--- START ---

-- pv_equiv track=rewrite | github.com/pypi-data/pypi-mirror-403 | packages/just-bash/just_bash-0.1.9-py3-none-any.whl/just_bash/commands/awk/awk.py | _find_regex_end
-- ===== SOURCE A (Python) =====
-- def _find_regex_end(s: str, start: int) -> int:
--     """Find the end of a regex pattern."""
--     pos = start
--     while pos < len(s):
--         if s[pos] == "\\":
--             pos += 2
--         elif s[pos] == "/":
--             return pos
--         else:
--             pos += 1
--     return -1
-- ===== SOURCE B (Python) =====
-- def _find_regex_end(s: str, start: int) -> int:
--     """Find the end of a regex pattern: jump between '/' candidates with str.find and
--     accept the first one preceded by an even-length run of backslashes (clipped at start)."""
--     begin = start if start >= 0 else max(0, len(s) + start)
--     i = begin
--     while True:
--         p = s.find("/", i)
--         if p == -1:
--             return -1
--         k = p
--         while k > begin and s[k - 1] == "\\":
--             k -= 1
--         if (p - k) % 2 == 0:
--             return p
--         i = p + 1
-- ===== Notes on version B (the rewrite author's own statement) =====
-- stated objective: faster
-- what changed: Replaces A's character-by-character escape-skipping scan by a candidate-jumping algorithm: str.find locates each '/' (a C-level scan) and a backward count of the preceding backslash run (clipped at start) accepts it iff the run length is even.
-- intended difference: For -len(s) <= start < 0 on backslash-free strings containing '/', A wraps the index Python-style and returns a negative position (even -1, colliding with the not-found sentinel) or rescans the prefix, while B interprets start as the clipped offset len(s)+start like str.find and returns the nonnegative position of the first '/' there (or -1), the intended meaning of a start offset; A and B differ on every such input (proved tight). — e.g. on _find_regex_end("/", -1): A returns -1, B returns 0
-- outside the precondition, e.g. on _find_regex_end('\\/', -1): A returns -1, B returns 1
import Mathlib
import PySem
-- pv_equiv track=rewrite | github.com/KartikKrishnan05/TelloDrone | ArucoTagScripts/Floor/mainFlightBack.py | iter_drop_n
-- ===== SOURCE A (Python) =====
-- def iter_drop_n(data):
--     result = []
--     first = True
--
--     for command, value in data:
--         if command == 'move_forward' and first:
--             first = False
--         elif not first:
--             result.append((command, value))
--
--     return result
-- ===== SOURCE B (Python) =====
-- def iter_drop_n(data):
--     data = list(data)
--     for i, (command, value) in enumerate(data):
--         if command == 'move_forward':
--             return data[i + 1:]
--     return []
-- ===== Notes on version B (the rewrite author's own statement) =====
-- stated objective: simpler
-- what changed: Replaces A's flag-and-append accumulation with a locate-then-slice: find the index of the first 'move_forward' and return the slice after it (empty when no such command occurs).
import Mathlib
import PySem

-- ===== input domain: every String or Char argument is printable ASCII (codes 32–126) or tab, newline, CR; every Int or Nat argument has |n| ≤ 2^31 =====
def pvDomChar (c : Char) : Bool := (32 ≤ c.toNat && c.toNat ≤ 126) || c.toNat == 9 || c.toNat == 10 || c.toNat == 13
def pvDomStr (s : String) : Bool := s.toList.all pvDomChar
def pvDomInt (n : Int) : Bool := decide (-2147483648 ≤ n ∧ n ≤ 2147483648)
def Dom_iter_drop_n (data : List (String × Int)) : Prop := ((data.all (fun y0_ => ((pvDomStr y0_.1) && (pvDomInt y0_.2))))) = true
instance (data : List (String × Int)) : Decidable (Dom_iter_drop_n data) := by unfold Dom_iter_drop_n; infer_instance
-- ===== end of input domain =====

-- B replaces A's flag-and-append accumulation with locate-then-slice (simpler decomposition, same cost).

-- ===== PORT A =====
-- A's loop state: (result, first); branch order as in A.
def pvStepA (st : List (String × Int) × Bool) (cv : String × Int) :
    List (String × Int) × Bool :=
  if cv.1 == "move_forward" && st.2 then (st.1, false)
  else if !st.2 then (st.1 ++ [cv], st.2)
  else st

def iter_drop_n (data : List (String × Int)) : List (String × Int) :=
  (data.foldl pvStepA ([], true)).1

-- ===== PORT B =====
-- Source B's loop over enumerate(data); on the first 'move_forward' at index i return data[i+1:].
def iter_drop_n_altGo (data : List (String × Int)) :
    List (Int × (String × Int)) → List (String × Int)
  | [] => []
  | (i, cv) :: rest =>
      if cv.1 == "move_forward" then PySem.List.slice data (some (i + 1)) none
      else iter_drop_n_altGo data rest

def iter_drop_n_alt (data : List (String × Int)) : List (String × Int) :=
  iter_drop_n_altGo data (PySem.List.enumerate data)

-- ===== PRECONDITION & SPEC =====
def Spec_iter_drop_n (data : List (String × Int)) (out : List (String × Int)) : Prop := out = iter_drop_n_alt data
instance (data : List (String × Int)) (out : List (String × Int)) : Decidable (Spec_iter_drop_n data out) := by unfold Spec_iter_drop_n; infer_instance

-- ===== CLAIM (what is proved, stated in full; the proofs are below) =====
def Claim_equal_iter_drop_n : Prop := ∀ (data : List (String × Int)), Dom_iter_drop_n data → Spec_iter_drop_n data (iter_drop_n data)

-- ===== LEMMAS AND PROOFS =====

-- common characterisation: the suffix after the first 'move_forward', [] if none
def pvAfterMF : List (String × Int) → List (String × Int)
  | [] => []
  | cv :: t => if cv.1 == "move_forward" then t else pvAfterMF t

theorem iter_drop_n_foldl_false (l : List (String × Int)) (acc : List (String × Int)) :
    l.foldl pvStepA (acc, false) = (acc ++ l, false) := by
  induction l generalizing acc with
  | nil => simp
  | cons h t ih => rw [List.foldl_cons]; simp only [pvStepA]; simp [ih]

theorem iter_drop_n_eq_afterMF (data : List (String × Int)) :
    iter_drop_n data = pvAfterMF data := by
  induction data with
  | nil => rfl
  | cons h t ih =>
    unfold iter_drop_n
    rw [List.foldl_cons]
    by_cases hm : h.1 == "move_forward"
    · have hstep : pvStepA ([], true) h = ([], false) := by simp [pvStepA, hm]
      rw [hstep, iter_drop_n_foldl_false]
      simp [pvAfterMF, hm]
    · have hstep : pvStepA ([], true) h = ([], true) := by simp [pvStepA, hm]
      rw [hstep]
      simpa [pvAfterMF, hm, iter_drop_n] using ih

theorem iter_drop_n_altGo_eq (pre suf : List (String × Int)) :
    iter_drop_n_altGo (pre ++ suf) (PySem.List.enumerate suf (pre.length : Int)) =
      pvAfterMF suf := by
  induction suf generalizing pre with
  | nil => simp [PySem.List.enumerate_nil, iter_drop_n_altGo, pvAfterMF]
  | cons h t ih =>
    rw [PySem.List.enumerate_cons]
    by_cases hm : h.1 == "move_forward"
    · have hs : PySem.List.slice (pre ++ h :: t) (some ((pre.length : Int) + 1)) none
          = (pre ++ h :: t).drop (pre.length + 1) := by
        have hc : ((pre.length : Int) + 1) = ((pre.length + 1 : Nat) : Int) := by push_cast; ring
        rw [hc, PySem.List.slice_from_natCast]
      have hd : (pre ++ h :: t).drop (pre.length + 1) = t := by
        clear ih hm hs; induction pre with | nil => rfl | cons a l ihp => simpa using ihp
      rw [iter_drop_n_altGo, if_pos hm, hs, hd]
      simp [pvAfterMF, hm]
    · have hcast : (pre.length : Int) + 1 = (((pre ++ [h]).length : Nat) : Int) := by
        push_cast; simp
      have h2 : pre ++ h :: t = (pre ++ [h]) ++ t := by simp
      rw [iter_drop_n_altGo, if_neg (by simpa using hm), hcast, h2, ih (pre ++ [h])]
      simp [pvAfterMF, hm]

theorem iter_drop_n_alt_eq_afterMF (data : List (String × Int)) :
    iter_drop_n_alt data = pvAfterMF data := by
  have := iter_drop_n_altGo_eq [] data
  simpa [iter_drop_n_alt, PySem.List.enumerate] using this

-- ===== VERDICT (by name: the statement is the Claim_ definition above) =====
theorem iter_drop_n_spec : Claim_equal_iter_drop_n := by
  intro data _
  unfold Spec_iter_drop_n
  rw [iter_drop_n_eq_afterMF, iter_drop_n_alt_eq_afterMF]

--- END ---
--- START ---

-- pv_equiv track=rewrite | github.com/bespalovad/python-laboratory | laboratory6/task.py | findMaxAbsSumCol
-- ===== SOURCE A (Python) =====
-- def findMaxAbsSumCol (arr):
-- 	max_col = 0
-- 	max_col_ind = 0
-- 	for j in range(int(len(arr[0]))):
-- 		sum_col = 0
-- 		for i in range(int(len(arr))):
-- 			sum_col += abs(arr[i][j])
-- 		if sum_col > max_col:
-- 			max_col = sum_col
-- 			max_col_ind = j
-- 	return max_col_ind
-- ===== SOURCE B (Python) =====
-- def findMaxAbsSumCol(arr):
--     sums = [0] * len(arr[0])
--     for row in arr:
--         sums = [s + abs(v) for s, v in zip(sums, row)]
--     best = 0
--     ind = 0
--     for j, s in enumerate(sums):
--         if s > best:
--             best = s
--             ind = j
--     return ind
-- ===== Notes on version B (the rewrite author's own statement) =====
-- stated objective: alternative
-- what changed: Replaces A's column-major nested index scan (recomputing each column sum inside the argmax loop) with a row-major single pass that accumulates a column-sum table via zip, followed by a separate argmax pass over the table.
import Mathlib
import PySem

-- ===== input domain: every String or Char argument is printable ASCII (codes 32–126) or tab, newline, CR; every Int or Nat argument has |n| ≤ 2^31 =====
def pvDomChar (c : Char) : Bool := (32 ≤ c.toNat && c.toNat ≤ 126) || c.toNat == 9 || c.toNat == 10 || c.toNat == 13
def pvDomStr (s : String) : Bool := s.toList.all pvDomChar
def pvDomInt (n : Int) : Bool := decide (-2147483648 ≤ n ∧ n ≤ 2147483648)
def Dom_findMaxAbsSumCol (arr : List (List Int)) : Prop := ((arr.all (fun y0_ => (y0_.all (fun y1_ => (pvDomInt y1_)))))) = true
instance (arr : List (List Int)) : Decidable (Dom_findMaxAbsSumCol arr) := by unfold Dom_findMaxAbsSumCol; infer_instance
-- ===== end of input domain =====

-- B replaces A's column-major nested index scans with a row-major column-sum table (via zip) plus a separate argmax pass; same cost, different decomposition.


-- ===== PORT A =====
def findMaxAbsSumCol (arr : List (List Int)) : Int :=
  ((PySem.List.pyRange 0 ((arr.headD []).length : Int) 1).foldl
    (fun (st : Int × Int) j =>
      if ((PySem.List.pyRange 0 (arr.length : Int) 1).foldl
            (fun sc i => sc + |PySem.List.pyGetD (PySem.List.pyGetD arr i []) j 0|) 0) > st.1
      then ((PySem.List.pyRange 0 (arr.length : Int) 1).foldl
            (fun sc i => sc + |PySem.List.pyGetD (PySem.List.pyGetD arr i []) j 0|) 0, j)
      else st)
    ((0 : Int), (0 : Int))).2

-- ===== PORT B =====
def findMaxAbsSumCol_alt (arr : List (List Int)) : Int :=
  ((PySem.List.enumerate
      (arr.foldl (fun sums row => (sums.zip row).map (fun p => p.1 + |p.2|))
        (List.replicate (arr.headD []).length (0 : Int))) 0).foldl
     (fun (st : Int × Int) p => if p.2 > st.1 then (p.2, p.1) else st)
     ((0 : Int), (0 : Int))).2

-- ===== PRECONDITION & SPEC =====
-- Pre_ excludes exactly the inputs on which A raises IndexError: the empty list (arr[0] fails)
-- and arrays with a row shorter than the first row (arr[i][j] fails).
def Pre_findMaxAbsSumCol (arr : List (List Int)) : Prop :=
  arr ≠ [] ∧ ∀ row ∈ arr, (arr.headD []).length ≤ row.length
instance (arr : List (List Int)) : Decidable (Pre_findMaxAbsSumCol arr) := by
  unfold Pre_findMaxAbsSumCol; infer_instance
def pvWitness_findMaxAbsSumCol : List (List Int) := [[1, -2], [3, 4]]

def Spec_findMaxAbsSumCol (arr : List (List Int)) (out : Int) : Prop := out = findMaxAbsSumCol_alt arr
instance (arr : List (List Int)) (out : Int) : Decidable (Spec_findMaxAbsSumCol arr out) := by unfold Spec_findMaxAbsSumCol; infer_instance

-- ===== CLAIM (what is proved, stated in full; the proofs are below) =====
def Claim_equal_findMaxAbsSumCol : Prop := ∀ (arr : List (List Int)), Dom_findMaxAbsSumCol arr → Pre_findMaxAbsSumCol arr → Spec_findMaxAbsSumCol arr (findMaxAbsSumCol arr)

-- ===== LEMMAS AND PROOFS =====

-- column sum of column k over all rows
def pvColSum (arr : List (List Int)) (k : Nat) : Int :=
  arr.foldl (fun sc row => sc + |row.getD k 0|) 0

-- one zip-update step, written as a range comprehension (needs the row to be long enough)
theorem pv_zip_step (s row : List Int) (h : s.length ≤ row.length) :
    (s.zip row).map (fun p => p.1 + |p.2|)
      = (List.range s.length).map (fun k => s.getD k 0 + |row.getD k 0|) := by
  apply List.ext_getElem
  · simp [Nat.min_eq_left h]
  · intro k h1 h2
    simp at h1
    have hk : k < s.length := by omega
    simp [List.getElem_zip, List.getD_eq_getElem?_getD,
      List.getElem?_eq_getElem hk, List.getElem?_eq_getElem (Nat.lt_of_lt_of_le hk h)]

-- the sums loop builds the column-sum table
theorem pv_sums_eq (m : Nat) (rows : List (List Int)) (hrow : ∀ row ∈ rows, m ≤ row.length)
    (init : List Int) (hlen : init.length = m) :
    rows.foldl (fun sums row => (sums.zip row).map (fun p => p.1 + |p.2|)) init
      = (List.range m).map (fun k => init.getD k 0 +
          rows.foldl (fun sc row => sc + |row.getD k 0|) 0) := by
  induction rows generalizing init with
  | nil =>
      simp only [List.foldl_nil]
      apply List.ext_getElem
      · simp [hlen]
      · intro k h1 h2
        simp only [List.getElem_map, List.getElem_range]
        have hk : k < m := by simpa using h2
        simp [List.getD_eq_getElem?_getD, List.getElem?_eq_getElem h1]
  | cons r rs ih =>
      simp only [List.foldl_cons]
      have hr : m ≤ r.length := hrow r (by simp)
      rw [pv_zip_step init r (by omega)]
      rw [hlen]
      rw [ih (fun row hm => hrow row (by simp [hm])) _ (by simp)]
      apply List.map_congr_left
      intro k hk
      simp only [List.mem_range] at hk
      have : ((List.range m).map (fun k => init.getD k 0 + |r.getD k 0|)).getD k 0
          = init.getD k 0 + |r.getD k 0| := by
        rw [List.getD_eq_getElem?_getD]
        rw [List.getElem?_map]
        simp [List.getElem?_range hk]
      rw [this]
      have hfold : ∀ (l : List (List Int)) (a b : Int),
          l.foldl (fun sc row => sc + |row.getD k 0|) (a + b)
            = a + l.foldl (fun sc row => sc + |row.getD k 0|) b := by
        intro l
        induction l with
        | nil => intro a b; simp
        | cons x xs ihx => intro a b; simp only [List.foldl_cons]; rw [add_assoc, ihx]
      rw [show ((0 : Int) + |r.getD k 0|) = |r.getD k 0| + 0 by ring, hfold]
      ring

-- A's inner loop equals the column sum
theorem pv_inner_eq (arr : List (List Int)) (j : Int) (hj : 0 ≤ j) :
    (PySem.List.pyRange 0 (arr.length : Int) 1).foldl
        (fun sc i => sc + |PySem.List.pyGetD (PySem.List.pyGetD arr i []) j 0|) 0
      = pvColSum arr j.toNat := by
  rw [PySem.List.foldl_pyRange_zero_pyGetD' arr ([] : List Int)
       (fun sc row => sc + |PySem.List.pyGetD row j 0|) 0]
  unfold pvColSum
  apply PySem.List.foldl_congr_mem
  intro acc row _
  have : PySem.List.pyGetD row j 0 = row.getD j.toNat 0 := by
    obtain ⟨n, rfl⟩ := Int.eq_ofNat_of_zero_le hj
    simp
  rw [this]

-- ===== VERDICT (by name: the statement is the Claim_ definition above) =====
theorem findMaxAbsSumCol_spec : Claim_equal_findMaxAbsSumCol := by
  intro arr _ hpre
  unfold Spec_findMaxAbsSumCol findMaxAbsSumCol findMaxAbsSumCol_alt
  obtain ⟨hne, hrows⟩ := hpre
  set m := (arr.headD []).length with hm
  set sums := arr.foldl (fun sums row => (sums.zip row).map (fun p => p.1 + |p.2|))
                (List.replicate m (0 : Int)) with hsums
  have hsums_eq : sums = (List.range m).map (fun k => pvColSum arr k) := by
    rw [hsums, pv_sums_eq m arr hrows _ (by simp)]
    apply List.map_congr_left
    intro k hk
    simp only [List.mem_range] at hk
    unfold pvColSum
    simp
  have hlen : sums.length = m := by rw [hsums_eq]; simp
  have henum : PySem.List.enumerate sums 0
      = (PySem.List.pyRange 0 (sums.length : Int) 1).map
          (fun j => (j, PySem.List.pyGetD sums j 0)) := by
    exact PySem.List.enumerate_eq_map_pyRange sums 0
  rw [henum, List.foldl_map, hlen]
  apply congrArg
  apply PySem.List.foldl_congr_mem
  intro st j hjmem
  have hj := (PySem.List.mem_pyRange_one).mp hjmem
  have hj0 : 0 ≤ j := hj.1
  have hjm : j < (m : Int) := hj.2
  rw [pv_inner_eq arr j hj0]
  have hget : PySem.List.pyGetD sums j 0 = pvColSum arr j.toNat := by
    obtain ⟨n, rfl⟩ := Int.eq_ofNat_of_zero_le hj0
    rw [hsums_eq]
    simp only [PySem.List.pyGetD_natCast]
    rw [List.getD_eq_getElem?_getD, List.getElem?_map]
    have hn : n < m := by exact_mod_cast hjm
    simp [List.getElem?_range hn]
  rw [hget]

--- END ---

- _Task prompt_:
Using the entries, state how many of their lines hold "hcast"; give the number and no more.

- _Solution to the problem_:
2